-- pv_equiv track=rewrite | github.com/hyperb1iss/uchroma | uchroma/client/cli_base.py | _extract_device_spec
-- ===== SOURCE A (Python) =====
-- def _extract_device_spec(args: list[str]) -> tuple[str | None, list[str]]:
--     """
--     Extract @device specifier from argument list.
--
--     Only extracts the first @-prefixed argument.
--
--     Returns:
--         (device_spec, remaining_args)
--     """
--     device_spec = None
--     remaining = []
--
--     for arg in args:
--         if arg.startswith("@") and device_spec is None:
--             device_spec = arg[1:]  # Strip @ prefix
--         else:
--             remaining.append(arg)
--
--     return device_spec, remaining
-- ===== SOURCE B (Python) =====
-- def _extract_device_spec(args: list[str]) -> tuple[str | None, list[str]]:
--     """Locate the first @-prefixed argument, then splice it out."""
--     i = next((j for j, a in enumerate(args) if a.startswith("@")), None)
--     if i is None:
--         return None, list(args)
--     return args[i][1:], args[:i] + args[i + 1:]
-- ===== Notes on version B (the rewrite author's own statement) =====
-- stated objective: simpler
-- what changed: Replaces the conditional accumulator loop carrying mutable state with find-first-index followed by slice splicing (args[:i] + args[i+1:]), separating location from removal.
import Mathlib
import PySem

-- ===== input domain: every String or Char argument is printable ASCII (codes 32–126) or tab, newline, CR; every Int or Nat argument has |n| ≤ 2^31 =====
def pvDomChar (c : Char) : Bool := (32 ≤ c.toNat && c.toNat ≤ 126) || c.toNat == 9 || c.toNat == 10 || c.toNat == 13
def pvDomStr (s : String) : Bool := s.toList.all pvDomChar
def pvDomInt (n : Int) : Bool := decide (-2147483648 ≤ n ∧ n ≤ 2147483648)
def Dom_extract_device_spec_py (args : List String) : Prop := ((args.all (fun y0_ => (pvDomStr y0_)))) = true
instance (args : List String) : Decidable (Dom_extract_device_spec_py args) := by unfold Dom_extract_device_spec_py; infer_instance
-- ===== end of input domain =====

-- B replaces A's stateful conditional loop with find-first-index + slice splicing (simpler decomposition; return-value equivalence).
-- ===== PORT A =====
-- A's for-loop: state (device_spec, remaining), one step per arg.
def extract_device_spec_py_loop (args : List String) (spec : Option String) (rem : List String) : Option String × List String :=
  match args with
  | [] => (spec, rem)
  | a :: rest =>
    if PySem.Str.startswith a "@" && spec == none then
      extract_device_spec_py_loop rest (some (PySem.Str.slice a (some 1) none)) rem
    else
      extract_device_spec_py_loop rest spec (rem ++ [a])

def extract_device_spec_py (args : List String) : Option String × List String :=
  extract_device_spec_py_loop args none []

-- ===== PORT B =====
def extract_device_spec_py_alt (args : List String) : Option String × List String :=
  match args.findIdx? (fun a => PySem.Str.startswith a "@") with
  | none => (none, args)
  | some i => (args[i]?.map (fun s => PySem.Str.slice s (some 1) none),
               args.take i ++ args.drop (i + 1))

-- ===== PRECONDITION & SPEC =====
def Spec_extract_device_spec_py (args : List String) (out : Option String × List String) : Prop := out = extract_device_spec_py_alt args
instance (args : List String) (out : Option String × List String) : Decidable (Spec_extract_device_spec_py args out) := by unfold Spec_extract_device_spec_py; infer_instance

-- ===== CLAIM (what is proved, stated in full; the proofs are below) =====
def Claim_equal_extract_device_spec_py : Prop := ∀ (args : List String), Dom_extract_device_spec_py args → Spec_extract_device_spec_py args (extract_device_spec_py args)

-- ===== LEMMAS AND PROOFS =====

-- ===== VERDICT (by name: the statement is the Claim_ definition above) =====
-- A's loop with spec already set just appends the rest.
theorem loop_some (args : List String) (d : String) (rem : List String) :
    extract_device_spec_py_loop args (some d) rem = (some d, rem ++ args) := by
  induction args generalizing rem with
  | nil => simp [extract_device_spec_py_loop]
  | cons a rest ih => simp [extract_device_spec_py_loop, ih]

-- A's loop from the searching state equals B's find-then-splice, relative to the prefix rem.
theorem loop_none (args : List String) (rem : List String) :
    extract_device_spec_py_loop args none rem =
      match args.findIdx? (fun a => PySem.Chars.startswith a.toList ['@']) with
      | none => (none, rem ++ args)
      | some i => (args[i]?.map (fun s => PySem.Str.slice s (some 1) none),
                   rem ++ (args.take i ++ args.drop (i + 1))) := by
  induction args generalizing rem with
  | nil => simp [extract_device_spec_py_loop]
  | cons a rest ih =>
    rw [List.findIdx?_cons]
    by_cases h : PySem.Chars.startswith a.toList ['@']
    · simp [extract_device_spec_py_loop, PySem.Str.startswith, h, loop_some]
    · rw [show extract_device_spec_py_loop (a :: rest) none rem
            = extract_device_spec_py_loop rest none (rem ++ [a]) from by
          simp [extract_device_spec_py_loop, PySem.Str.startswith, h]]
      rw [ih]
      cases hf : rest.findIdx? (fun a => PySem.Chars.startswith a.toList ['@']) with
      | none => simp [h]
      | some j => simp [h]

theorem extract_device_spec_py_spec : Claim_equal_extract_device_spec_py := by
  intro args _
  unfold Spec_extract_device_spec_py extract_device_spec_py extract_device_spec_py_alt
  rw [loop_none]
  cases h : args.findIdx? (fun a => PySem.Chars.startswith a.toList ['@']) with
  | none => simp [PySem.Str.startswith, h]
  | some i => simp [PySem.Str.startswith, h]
• • • •
__TO DO__. Bring together each line above where the string "from" turns up.

__FINISHED EXERCISE__.
--     Extract @device specifier from argument list.
-- what changed: Replaces the conditional accumulator loop carrying mutable state with find-first-index followed by slice splicing (args[:i] + args[i+1:]), separating location from removal.
-- A's loop from the searching state equals B's find-then-splice, relative to the prefix rem.
            = extract_device_spec_py_loop rest none (rem ++ [a]) from by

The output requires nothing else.